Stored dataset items
-- pv_equiv track=rewrite | github.com/YoruCathy/cs6120-tasks | lesson5/run_on_bril.py | block_index_of_pos
-- ===== SOURCE A (Python) =====
-- from typing import Dict, List, Optional
--
-- def block_index_of_pos(leaders_list: List[int], instrs: List[Dict], pos: int) -> Optional[int]:
--     for i, L in enumerate(leaders_list):
--         if i + 1 < len(leaders_list):
--             if L <= pos < leaders_list[i + 1]:
--                 return i
--         else:
--             if L <= pos < len(instrs):
--                 return i
--     return None
-- ===== SOURCE B (Python) =====
-- def block_index_of_pos(leaders_list, instrs, pos):
--     # Binary search for the rightmost insertion point of pos among the
--     # (sorted) leaders, instead of A's linear scan.
--     lo, hi = 0, len(leaders_list)
--     while lo < hi:
--         mid = (lo + hi) // 2
--         if pos < leaders_list[mid]:
--             hi = mid
--         else:
--             lo = mid + 1
--     i = lo - 1
--     if i < 0:
--         return None
--     if i == len(leaders_list) - 1 and pos >= len(instrs):
--         return None
--     return i
-- ===== Notes on version B (the rewrite author's own statement) =====
-- stated objective: faster
-- what changed: Replaces the linear scan over leaders with a binary search for the rightmost insertion point of pos, then one bounds check; valid because block leaders are sorted ascending (stated in Pre_).
-- outside the precondition, e.g. on block_index_of_pos([0, 0, -1], [], -1): A returns 2, B returns None
import Mathlib
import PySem

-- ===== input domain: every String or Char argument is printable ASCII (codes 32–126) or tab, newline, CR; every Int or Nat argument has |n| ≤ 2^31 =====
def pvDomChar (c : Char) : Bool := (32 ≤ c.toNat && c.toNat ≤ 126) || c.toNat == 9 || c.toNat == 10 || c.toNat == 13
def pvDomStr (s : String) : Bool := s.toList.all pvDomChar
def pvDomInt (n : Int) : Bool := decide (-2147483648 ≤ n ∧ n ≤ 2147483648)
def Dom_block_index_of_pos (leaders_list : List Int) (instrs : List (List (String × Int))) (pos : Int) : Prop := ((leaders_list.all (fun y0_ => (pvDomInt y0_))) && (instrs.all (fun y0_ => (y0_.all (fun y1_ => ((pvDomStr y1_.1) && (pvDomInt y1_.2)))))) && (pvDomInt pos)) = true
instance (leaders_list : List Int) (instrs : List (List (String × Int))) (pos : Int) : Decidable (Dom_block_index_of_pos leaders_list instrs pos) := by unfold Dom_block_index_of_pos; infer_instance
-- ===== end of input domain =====

-- B replaces A's linear scan over the leaders with a binary search for the
-- rightmost insertion point of pos (faster); requires leaders_list sorted ascending (Pre_).

-- ===== PORT A =====
-- the for-loop over enumerate(leaders_list): i is the running index, the
-- 'i + 1 < len(leaders_list)' branch is the 'rest nonempty' case
def pvALoop (pos : Int) (nI : Int) : Int → List Int → Option Int
  | i, L :: next :: rest =>
      if L ≤ pos ∧ pos < next then some i else pvALoop pos nI (i + 1) (next :: rest)
  | i, [L] => if L ≤ pos ∧ pos < nI then some i else none
  | _, [] => none

def block_index_of_pos (leaders_list : List Int) (instrs : List (List (String × Int))) (pos : Int) : Option Int :=
  pvALoop pos (instrs.length : Int) 0 leaders_list

-- ===== PORT B =====
-- the while lo < hi binary-search loop; leaders_list[mid] is in range (lo ≤ mid < hi ≤ len), so getD is exact
-- fuel = hi - lo only makes the halving loop structurally total; each step
-- shrinks hi - lo by at least 1, so the fuel never runs out mid-loop
def pvBsrGo (a : List Int) (x : Int) : Nat → Nat → Nat → Nat
  | 0, lo, _ => lo
  | fuel + 1, lo, hi =>
    if lo < hi then
      let mid := (lo + hi) / 2
      if x < a.getD mid 0 then pvBsrGo a x fuel lo mid
      else pvBsrGo a x fuel (mid + 1) hi
    else lo

def pvBsr (a : List Int) (x : Int) (lo hi : Nat) : Nat := pvBsrGo a x (hi - lo) lo hi

def block_index_of_pos_alt (leaders_list : List Int) (instrs : List (List (String × Int))) (pos : Int) : Option Int :=
  let i : Int := (pvBsr leaders_list pos 0 leaders_list.length : Int) - 1
  if i < 0 then none
  else if i = (leaders_list.length : Int) - 1 ∧ pos ≥ (instrs.length : Int) then none
  else some i

-- ===== PRECONDITION & SPEC =====
-- Pre_ excludes leaders lists that are not sorted nondecreasing: on those A still
-- returns (the first interval hit by the scan), but binary search is only
-- meaningful on sorted leaders — in the source program leaders are block
-- boundaries produced in increasing order.
def Pre_block_index_of_pos (leaders_list : List Int) (instrs : List (List (String × Int))) (pos : Int) : Prop :=
  List.Pairwise (fun a b => a ≤ b) leaders_list
instance (leaders_list : List Int) (instrs : List (List (String × Int))) (pos : Int) : Decidable (Pre_block_index_of_pos leaders_list instrs pos) := by unfold Pre_block_index_of_pos; infer_instance

def pvWitness_block_index_of_pos : List Int × (List (List (String × Int))) × Int := ([0, 2, 5], [[("op", 1)], [], [], [], [], []], 3)

def Spec_block_index_of_pos (leaders_list : List Int) (instrs : List (List (String × Int))) (pos : Int) (out : Option Int) : Prop := out = block_index_of_pos_alt leaders_list instrs pos
instance (leaders_list : List Int) (instrs : List (List (String × Int))) (pos : Int) (out : Option Int) : Decidable (Spec_block_index_of_pos leaders_list instrs pos out) := by unfold Spec_block_index_of_pos; infer_instance

-- ===== CLAIM (what is proved, stated in full; the proofs are below) =====
def Claim_equal_block_index_of_pos : Prop := ∀ (leaders_list : List Int) (instrs : List (List (String × Int))) (pos : Int), Dom_block_index_of_pos leaders_list instrs pos → Pre_block_index_of_pos leaders_list instrs pos → Spec_block_index_of_pos leaders_list instrs pos (block_index_of_pos leaders_list instrs pos)

-- ===== LEMMAS AND PROOFS =====

lemma countP_zero_of_sorted_head (L : Int) (rest : List Int) (pos : Int)
    (hs : List.Pairwise (fun a b => a ≤ b) (L :: rest)) (h : pos < L) :
    (L :: rest).countP (fun x => decide (x ≤ pos)) = 0 := by
  rw [List.countP_eq_zero]
  intro a ha
  simp only [List.mem_cons] at ha
  rcases ha with rfl | ha
  · simpa using not_le.mpr h
  · have := (List.pairwise_cons.mp hs).1 a ha
    simpa using not_le.mpr (lt_of_lt_of_le h this)

lemma pvALoop_eq (pos nI : Int) (l : List Int) :
    ∀ i : Int, List.Pairwise (fun a b => a ≤ b) l →
    pvALoop pos nI i l =
      (if l.countP (fun L => decide (L ≤ pos)) = 0 then none
       else if l.countP (fun L => decide (L ≤ pos)) = l.length ∧ nI ≤ pos then none
       else some (i + (l.countP (fun L => decide (L ≤ pos)) : Int) - 1)) := by
  induction l with
  | nil => intro i _; simp [pvALoop]
  | cons L rest ih =>
    intro i hs
    have hs' : List.Pairwise (fun a b => a ≤ b) rest := (List.pairwise_cons.mp hs).2
    match rest with
    | [] =>
      by_cases hL : L ≤ pos
      · by_cases hI : nI ≤ pos
        · have hn : ¬ pos < nI := not_lt.mpr hI
          simp [pvALoop, hL, hn, hI, List.countP_cons]
        · have hn : pos < nI := not_le.mp hI
          simp [pvALoop, hL, hn, hI, List.countP_cons]
      · simp [pvALoop, hL, List.countP_cons]
    | next :: rest' =>
      by_cases hL : L ≤ pos
      · by_cases hn : pos < next
        · have hz : (next :: rest').countP (fun x => decide (x ≤ pos)) = 0 :=
            countP_zero_of_sorted_head next rest' pos hs' hn
          simp [pvALoop, hL, hn, List.countP_cons, hz]
        · have hrec := ih (i + 1) hs'
          have hk1 : 0 < (next :: rest').countP (fun x => decide (x ≤ pos)) :=
            List.countP_pos_iff.mpr ⟨next, List.mem_cons_self, by simpa using not_lt.mp hn⟩
          have hcnt : (L :: next :: rest').countP (fun x => decide (x ≤ pos))
              = (next :: rest').countP (fun x => decide (x ≤ pos)) + 1 := by
            simp [List.countP_cons, hL]
          simp only [pvALoop, hL, hn, and_false, if_false]
          rw [hrec, hcnt]
          simp only [List.length_cons]
          generalize (next :: rest').countP (fun x => decide (x ≤ pos)) = k' at hk1 ⊢
          rw [if_neg (show ¬ (k' = 0) by omega), if_neg (show ¬ (k' + 1 = 0) by omega)]
          by_cases hc : nI ≤ pos
          · by_cases hf : k' = rest'.length + 1
            · rw [if_pos ⟨hf, hc⟩, if_pos ⟨by omega, hc⟩]
            · rw [if_neg (fun h => hf h.1), if_neg (fun h => hf (by omega))]
              simp only [Option.some.injEq]
              omega
          · rw [if_neg (fun h => hc h.2), if_neg (fun h => hc h.2)]
            simp only [Option.some.injEq]
            omega
      · have hz : (L :: next :: rest').countP (fun x => decide (x ≤ pos)) = 0 :=
          countP_zero_of_sorted_head L (next :: rest') pos hs (not_le.mp hL)
        have hz' : (next :: rest').countP (fun x => decide (x ≤ pos)) = 0 := by
          simp only [List.countP_cons] at hz ⊢
          omega
        have hrec := ih (i + 1) hs'
        simp [pvALoop, hL, hrec, hz, hz']

lemma countP_of_split (x : Int) (a : List Int) :
    ∀ k : Nat, k ≤ a.length →
    (∀ j : Nat, j < a.length → (j < k ↔ a.getD j 0 ≤ x)) →
    a.countP (fun L => decide (L ≤ x)) = k := by
  induction a with
  | nil => intro k hk _; simp at hk ⊢; omega
  | cons b t ih =>
    intro k hk hsplit
    match k with
    | 0 =>
      have hb : ¬ b ≤ x := by
        intro h
        have := (hsplit 0 (by simp)).2 (by simpa using h)
        omega
      have ht : t.countP (fun L => decide (L ≤ x)) = 0 := by
        rw [List.countP_eq_zero]
        intro a ha
        obtain ⟨j, hj, rfl⟩ := List.getElem_of_mem ha
        simp only [decide_eq_true_eq]
        intro hle
        have hgd : (b :: t).getD (j + 1) 0 ≤ x := by
          rw [List.getD_cons_succ, List.getD_eq_getElem _ _ hj]
          exact hle
        have := (hsplit (j + 1) (by simp; omega)).2 hgd
        omega
      simp [List.countP_cons, ht, hb]
    | k' + 1 =>
      have hb : b ≤ x := by
        have := (hsplit 0 (by simp)).1 (by omega)
        simpa using this
      have ht : t.countP (fun L => decide (L ≤ x)) = k' := by
        apply ih k' (by simp at hk; omega)
        intro j hj
        have := hsplit (j + 1) (by simp; omega)
        simpa [List.getD_cons_succ, Nat.succ_lt_succ_iff] using this
      simp [List.countP_cons, ht, hb]

lemma pvBsr_eq_aux (a : List Int) (x : Int)
    (hs : List.Pairwise (fun p q => p ≤ q) a) :
    ∀ fuel lo hi : Nat, hi - lo ≤ fuel → lo ≤ hi → hi ≤ a.length →
    (∀ j : Nat, j < lo → a.getD j 0 ≤ x) →
    (∀ j : Nat, hi ≤ j → j < a.length → x < a.getD j 0) →
    pvBsrGo a x fuel lo hi = a.countP (fun L => decide (L ≤ x)) := by
  have hmono : ∀ i j : Nat, i ≤ j → j < a.length → a.getD i 0 ≤ a.getD j 0 := by
    intro i j hij hj
    rcases Nat.eq_or_lt_of_le hij with rfl | hlt
    · exact le_refl _
    · have hi : i < a.length := lt_trans hlt hj
      rw [List.getD_eq_getElem _ _ hi, List.getD_eq_getElem _ _ hj]
      exact List.pairwise_iff_getElem.mp hs i j hi hj hlt
  intro fuel
  induction fuel with
  | zero =>
    intro lo hi hf hlh hhl hlow hhigh
    have : lo = hi := by omega
    subst this
    simp only [pvBsrGo]
    exact (countP_of_split x a lo hhl
      (fun j hj => ⟨fun hjlo => hlow j hjlo,
        fun hle => by
          by_contra hc
          exact absurd hle (not_le.mpr (hhigh j (by omega) hj))⟩)).symm
  | succ n ih =>
    intro lo hi hf hlh hhl hlow hhigh
    simp only [pvBsrGo]
    by_cases h : lo < hi
    · simp only [h, if_true]
      by_cases hx : x < a.getD ((lo + hi) / 2) 0
      · simp only [hx, if_true]
        exact ih lo ((lo + hi) / 2) (by omega) (by omega) (by omega) hlow
          (fun j hj hjl => lt_of_lt_of_le hx (hmono ((lo + hi) / 2) j hj hjl))
      · simp only [hx, if_false]
        refine ih ((lo + hi) / 2 + 1) hi (by omega) (by omega) hhl ?_ hhigh
        intro j hj
        have hj' : j ≤ (lo + hi) / 2 := by omega
        have hmid : (lo + hi) / 2 < a.length := by omega
        exact le_trans (hmono j ((lo + hi) / 2) hj' hmid) (not_lt.mp hx)
    · simp only [h, if_false]
      have : lo = hi := by omega
      subst this
      exact (countP_of_split x a lo hhl
        (fun j hj => ⟨fun hjlo => hlow j hjlo,
          fun hle => by
            by_contra hc
            exact absurd hle (not_le.mpr (hhigh j (by omega) hj))⟩)).symm

-- ===== VERDICT =====
theorem block_index_of_pos_spec : Claim_equal_block_index_of_pos := by
  intro leaders_list instrs pos _ hpre
  unfold Spec_block_index_of_pos block_index_of_pos block_index_of_pos_alt
  have hA := pvALoop_eq pos (instrs.length : Int) leaders_list 0 hpre
  have hB : pvBsr leaders_list pos 0 leaders_list.length
      = leaders_list.countP (fun L => decide (L ≤ pos)) := by
    unfold pvBsr
    exact pvBsr_eq_aux leaders_list pos hpre (leaders_list.length - 0) 0 leaders_list.length
      (by omega) (by omega) (le_refl _)
      (fun j hj => absurd hj (by omega)) (fun j hj hjl => absurd hjl (by omega))
  rw [hA, hB]
  set k := leaders_list.countP (fun L => decide (L ≤ pos)) with hk
  have hkle : k ≤ leaders_list.length := List.countP_le_length
  by_cases hk0 : k = 0
  · simp [hk0]
  · have h0 : ¬ ((k : Int) - 1 < 0) := by omega
    simp only [hk0, if_false, h0]
    have heq : ((k : Int) - 1 = (leaders_list.length : Int) - 1) ↔ (k = leaders_list.length) := by
      omega
    by_cases hfull : k = leaders_list.length
    · by_cases hI : (instrs.length : Int) ≤ pos
      · simp [hfull, hI, heq, ge_iff_le]
      · simp [hfull, hI, heq, ge_iff_le]
    · simp only [heq, hfull, false_and, if_false]
      simp [hfull, heq]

**Task description:** Output the lines of the records above exactly as they appear, from the line containing "-- ===== Notes" through the line containing "-- what changed: Replaces".

**Solution to the problem:**
-- ===== Notes on version B (the rewrite author's own statement) =====
-- stated objective: faster
-- what changed: Replaces the linear scan over leaders with a binary search for the rightmost insertion point of pos, then one bounds check; valid because block leaders are sorted ascending (stated in Pre_).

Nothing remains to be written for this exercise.